ABOUT THIS TASK — Using the entries that follow, write out the line containing "set v1 := markAll v0 l0 with hv1def", the line containing "have hv1get : ∀ c : Int × Int, inbP c →", and every line between them, exactly and nothing else.

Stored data
-- ---- one start point: A's BFS equals B's neighbourhood inspection ----
set_option maxHeartbeats 2000000 in
theorem start_eval (place : List String) (s : Int × Int) (hs : inbP s)
    (hP : cellA place s.1 s.2 = 'P') :
    bfsLoop place (initState s) (initShape s) = checkP place s.1 s.2 := by
  obtain ⟨s1, s2⟩ := s
  simp only at hP ⊢
  obtain ⟨hs1a, hs1b, hs2a, hs2b⟩ := hs
  simp only at hs1a hs1b hs2a hs2b
  have hshape0 : Shape (List.replicate 5 (List.replicate 5 false)) :=
    ⟨by simp, fun r hr => by simp [List.eq_of_mem_replicate hr]⟩
  have hshaped : Shape (List.replicate 5 (List.replicate 5 (0 : Int))) :=
    ⟨by simp, fun r hr => by simp [List.eq_of_mem_replicate hr]⟩
  set v0 := set2 (List.replicate 5 (List.replicate 5 false)) s1 s2 true with hv0def
  set d0 := List.replicate 5 (List.replicate 5 (0 : Int)) with hd0def
  have hv0shape : Shape v0 := shape_set2 _ _ _ _ hshape0
  have hv0s : get2 false v0 s1 s2 = true :=
    get2_set2_self _ _ _ _ _ hshape0 hs1a hs1b hs2a hs2b
  have hv0ne : ∀ i j : Int, 0 ≤ i → 0 ≤ j → (i, j) ≠ (s1, s2) → get2 false v0 i j = false := by
    intro i j hi hj hne
    rw [hv0def, get2_set2_ne _ _ _ _ _ _ _ hs1a hs2a hi hj (by intro h; exact hne h.symm)]
    exact get2_replicate _ _ _ _ _
  have hd0 : ∀ i j : Int, get2 0 d0 i j = 0 := fun i j => get2_replicate _ _ _ _ _
  have hchar1 := inner_char place s1 s2 ⟨hs1a, hs1b, hs2a, hs2b⟩ dirsA
    ⟨[(s1, s2)], v0, d0⟩ (by decide) (by decide)
  simp only [hd0] at hchar1
  have hPO : ∀ i j : Int, cellA place i j = 'O' → (i, j) ≠ (s1, s2) := by
    intro i j hO hcontra
    rw [Prod.mk.injEq] at hcontra
    rw [hcontra.1, hcontra.2, hP] at hO
    cases hO
  by_cases hF : dirsA.any (fireB place v0 0 s1 s2) = true
  · rw [if_pos hF] at hchar1
    rw [bfsLoop_eq_false place (initState (s1, s2)) (initShape (s1, s2)) s1 s2 [(s1, s2)] rfl hchar1]
    obtain ⟨t, ht, hft⟩ := List.any_eq_true.mp hF
    obtain ⟨hbt, _, hPt, _⟩ := (fireB_iff _ _ _ _ _ _).mp hft
    symm
    have hat : atB place (s1 + t.1) (s2 + t.2) = some 'P' :=
      (atB_eq_iff _ _ _ _).mpr ⟨hbt, (cellA_eq_iff _ _ _ _ (by decide)).mp hPt⟩
    unfold checkP
    rw [List.all_eq_false]
    refine ⟨t, by rw [dirsB_eq]; exact ht, ?_⟩
    rw [if_pos hat]
    simp
  · rw [if_neg hF] at hchar1
    have hFf : ∀ t ∈ dirsA, fireB place v0 0 s1 s2 t = false := by
      intro t ht
      rcases Bool.eq_false_or_eq_true (fireB place v0 0 s1 s2 t) with h | h
      · exact absurd (List.any_eq_true.mpr ⟨t, ht, h⟩) hF
      · exact h
    have hFeq : dirsA.any (fireB place v0 0 s1 s2) = false := by
      rcases Bool.eq_false_or_eq_true (dirsA.any (fireB place v0 0 s1 s2)) with h | h
      · exact absurd h hF
      · exact h
    set l0 := (dirsA.filter (newB place v0 s1 s2)).map (nbr s1 s2) with hl0def
    have hl0inb : ∀ m ∈ l0, inbP m := by
      intro m hm
      obtain ⟨t, htf, hmt⟩ := List.mem_map.mp hm
      obtain ⟨hb, _, _⟩ := (newB_iff _ _ _ _ _).mp (List.mem_filter.mp htf).2
      rw [← hmt]
      exact hb
    have hl0nv : ∀ m ∈ l0, get2 false v0 m.1 m.2 = false := by
      intro m hm
      obtain ⟨t, htf, hmt⟩ := List.mem_map.mp hm
      obtain ⟨_, hv', _⟩ := (newB_iff _ _ _ _ _).mp (List.mem_filter.mp htf).2
      rw [← hmt]
      exact hv'
    have hl0O : ∀ m ∈ l0, cellA place m.1 m.2 = 'O' := by
      intro m hm
      obtain ⟨t, htf, hmt⟩ := List.mem_map.mp hm
      obtain ⟨_, _, hO⟩ := (newB_iff _ _ _ _ _).mp (List.mem_filter.mp htf).2
      rw [← hmt]
      exact hO
    have hl0ne : ((s1 : Int), (s2 : Int)) ∉ l0 := by
      intro hmem
      exact hPO s1 s2 (hl0O _ hmem) rfl
    set v1 := markAll v0 l0 with hv1def
    set d1 := setAllD d0 l0 (0 + 1) with hd1def
    have hv1shape : Shape v1 := shape_markAll _ _ hv0shape
    have hd1shape : Shape d1 := shape_setAllD _ _ _ hshaped
    have hv1get : ∀ c : Int × Int, inbP c →
        get2 false v1 c.1 c.2 = if c ∈ l0 then true else get2 false v0 c.1 c.2 :=
      fun c hc => get2_markAll _ _ _ hv0shape hl0inb hc
    have hd1get : ∀ c : Int × Int, inbP c →
        get2 0 d1 c.1 c.2 = if c ∈ l0 then (0 + 1 : Int) else 0 := by
      intro c hc
      rw [hd1def, get2_setAllD _ _ _ _ hshaped hl0inb hc, hd0]
    have hstep1 : bfsLoop place (initState (s1, s2)) (initShape (s1, s2))
        = bfsLoop place ⟨[(s1, s2)] ++ l0, v1, d1⟩ hv1shape :=
      bfsLoop_eq_step place (initState (s1, s2)) ⟨[(s1, s2)] ++ l0, v1, d1⟩
        (initShape (s1, s2)) hv1shape s1 s2 [(s1, s2)] rfl hchar1
    have hd1s : get2 0 d1 s1 s2 = 0 := by
      rw [hd1get (s1, s2) ⟨hs1a, hs1b, hs2a, hs2b⟩, if_neg hl0ne]
    have hchar2 := inner_char place s1 s2 ⟨hs1a, hs1b, hs2a, hs2b⟩ dirsA
      ⟨l0, v1, d1⟩ (by decide) (by decide)
    simp only [hd1s] at hchar2
    have hfire2 : dirsA.any (fireB place v1 0 s1 s2) = false := by
      rw [← hFeq]
      refine list_any_congr _ _ _ (fun t ht => ?_)
      unfold fireB
      by_cases hb : (0 ≤ s2 + t.2 ∧ s2 + t.2 ≤ 4 ∧ 0 ≤ s1 + t.1 ∧ s1 + t.1 ≤ 4)
      · have hbP : inbP (s1 + t.1, s2 + t.2) := ⟨by omega, by omega, by omega, by omega⟩
        rw [hv1get _ hbP]
        by_cases hml : ((s1 + t.1 : Int), (s2 + t.2 : Int)) ∈ l0
        · rw [if_pos hml]
          have hO := hl0O _ hml
          simp only at hO
          have : decide (cellA place (s1 + t.1) (s2 + t.2) = 'P') = false := by
            simp [hO]
          rw [this]
          simp
        · rw [if_neg hml]
      · have : decide (0 ≤ s2 + t.2 ∧ s2 + t.2 ≤ 4 ∧ 0 ≤ s1 + t.1 ∧ s1 + t.1 ≤ 4) = false := by
          simpa using hb
        rw [this]
        simp
    rw [if_neg (by rw [hfire2]; simp)] at hchar2
    have hfilter2 : dirsA.filter (newB place v1 s1 s2) = [] := by
      rw [List.filter_eq_nil_iff]
      intro t ht
      intro hnb
      obtain ⟨hb, hnv, hO⟩ := (newB_iff _ _ _ _ _).mp hnb
      rw [hv1get _ hb] at hnv
      split at hnv
      · cases hnv
      · next hml =>
        apply hml
        rw [hl0def]
        refine List.mem_map.mpr ⟨t, List.mem_filter.mpr ⟨ht, ?_⟩, rfl⟩
        exact (newB_iff _ _ _ _ _).mpr ⟨hb, hnv, hO⟩
    rw [hfilter2] at hchar2
    simp only [List.map_nil] at hchar2
    have hchar2' : innerA place s1 s2 dirsA ⟨l0, v1, d1⟩ = some ⟨l0, v1, d1⟩ := by
      rw [hchar2]
      show some (⟨l0 ++ [], v1, d1⟩ : BfsState) = _
      rw [List.append_nil]
    have hstep2 : bfsLoop place ⟨[(s1, s2)] ++ l0, v1, d1⟩ hv1shape
        = bfsLoop place ⟨l0, v1, d1⟩ hv1shape :=
      bfsLoop_eq_step place ⟨[(s1, s2)] ++ l0, v1, d1⟩ ⟨l0, v1, d1⟩ hv1shape hv1shape
        s1 s2 l0 rfl hchar2'
    have hloop := loopL place (s1, s2) ⟨hs1a, hs1b, hs2a, hs2b⟩
      (l0.length + 2 * falseCount v1) ⟨l0, v1, d1⟩ hv1shape
      (le_refl _) hd1shape
      (by
        intro c hc
        simp only at hc ⊢
        refine ⟨hl0inb c hc, ?_, ?_⟩
        · rw [hv1get c (hl0inb c hc), if_pos hc]
        · rw [hd1get c (hl0inb c hc), if_pos hc]
          omega)
      (by
        constructor
        · show get2 false v1 s1 s2 = true
          have h := hv1get (s1, s2) ⟨hs1a, hs1b, hs2a, hs2b⟩
          simp only at h
          rw [h]
          split <;> [rfl; exact hv0s]
        · intro c hcb hct
          simp only at hct
          show c = (s1, s2) ∨ cellA place c.1 c.2 = 'O'
          rw [hv1get c hcb] at hct
          by_cases hml : c ∈ l0
          · exact Or.inr (hl0O c hml)
          · rw [if_neg hml] at hct
            by_cases hcs : c = (s1, s2)
            · exact Or.inl hcs
            · rw [hv0ne c.1 c.2 hcb.1 hcb.2.2.1 (by
                intro h
                apply hcs
                cases c
                simpa using h)] at hct
              cases hct)
    rw [hstep1, hstep2, hloop]
    simp only
    have hall : l0.all (fun c =>
        !(decide (get2 0 d1 c.1 c.2 ≤ 1) && hasPn place (s1, s2) c))
        = l0.all (fun c => !(hasPn place (s1, s2) c)) := by
      refine list_all_congr _ _ _ (fun c hc => ?_)
      rw [hd1get c (hl0inb c hc), if_pos hc]
      simp
    rw [hall]
    -- now relate l0.all (!hasPn) with checkP
    rw [hl0def, List.all_map, List.all_filter]
    simp only [Function.comp]
    unfold checkP
    rw [dirsB_eq]
    refine (list_all_congr _ _ _ (fun t ht => ?_)).symm
    have ht0 : t ≠ (0, 0) := (by decide : ∀ u ∈ dirsA, u ≠ ((0 : Int), (0 : Int))) t ht
    have hns : ((s1 + t.1 : Int), (s2 + t.2 : Int)) ≠ (s1, s2) := by
      intro h
      apply ht0
      rw [Prod.mk.injEq] at h ⊢
      constructor <;> omega
    have hfB := hFf t ht
    by_cases hA : atB place (s1 + t.1) (s2 + t.2) = some 'P'
    · exfalso
      obtain ⟨hb, hco⟩ := (atB_eq_iff _ _ _ _).mp hA
      have hcP : cellA place (s1 + t.1) (s2 + t.2) = 'P' :=
        (cellA_eq_iff _ _ _ _ (by decide)).mpr hco
      have hnv : get2 false v0 (s1 + t.1) (s2 + t.2) = false :=
        hv0ne _ _ (by omega) (by omega) hns
      rw [(fireB_iff _ _ _ _ _ _).mpr ⟨⟨by omega, by omega, by omega, by omega⟩, hnv, hcP,
        by omega⟩] at hfB
      cases hfB
    · rw [if_neg hA]
      by_cases hB : atB place (s1 + t.1) (s2 + t.2) = some 'O'
      · rw [if_pos hB]
        obtain ⟨hb, hco⟩ := (atB_eq_iff _ _ _ _).mp hB
        have hcO : cellA place (s1 + t.1) (s2 + t.2) = 'O' :=
          (cellA_eq_iff _ _ _ _ (by decide)).mpr hco
        have hnv : get2 false v0 (s1 + t.1) (s2 + t.2) = false :=
          hv0ne _ _ (by omega) (by omega) (hPO _ _ hcO)
        have hnB : newB place v0 s1 s2 t = true :=
          (newB_iff _ _ _ _ _).mpr ⟨⟨by omega, by omega, by omega, by omega⟩, hnv, hcO⟩
        rw [hnB]
        simp only [Bool.not_true, Bool.false_or]
        -- inner all vs !hasPn
        rw [show (!(hasPn place (s1, s2) (nbr s1 s2 t)))
            = dirsA.all (fun e => !(decide (0 ≤ (nbr s1 s2 t).1 + e.1 ∧ (nbr s1 s2 t).1 + e.1 ≤ 4 ∧
                0 ≤ (nbr s1 s2 t).2 + e.2 ∧ (nbr s1 s2 t).2 + e.2 ≤ 4) &&
              decide (cellA place ((nbr s1 s2 t).1 + e.1) ((nbr s1 s2 t).2 + e.2) = 'P') &&
              decide (((nbr s1 s2 t).1 + e.1, (nbr s1 s2 t).2 + e.2) ≠ (s1, s2)))) from by
            unfold hasPn
            rw [List.all_eq_not_any_not]
            simp]
        refine list_all_congr _ _ _ (fun e he => ?_)
        congr 1
        rw [show (nbr s1 s2 t).1 = s1 + t.1 from rfl, show (nbr s1 s2 t).2 = s2 + t.2 from rfl]
        rw [atB_decide place _ _ 'P' (by decide)]
        cases hd1 : decide (0 ≤ s1 + t.1 + e.1 ∧ s1 + t.1 + e.1 ≤ 4 ∧
            0 ≤ s2 + t.2 + e.2 ∧ s2 + t.2 + e.2 ≤ 4) <;>
          cases hd2 : decide (cellA place (s1 + t.1 + e.1) (s2 + t.2 + e.2) = 'P') <;>
          cases hd3 : decide ((s1 + t.1 + e.1, s2 + t.2 + e.2) ≠ (s1, s2)) <;> simp
      · rw [if_neg hB]
        have hnB : newB place v0 s1 s2 t = false := by
          rcases Bool.eq_false_or_eq_true (newB place v0 s1 s2 t) with h | h
          · exfalso
            obtain ⟨hb, hnv, hO⟩ := (newB_iff _ _ _ _ _).mp h
            exact hB ((atB_eq_iff _ _ _ _).mpr ⟨hb, (cellA_eq_iff _ _ _ _ (by decide)).mp hO⟩)
          · exact h
        rw [hnB]
        simp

RESULT OF THIS TASK —
    set v1 := markAll v0 l0 with hv1def
    set d1 := setAllD d0 l0 (0 + 1) with hd1def
    have hv1shape : Shape v1 := shape_markAll _ _ hv0shape
    have hd1shape : Shape d1 := shape_setAllD _ _ _ hshaped
    have hv1get : ∀ c : Int × Int, inbP c →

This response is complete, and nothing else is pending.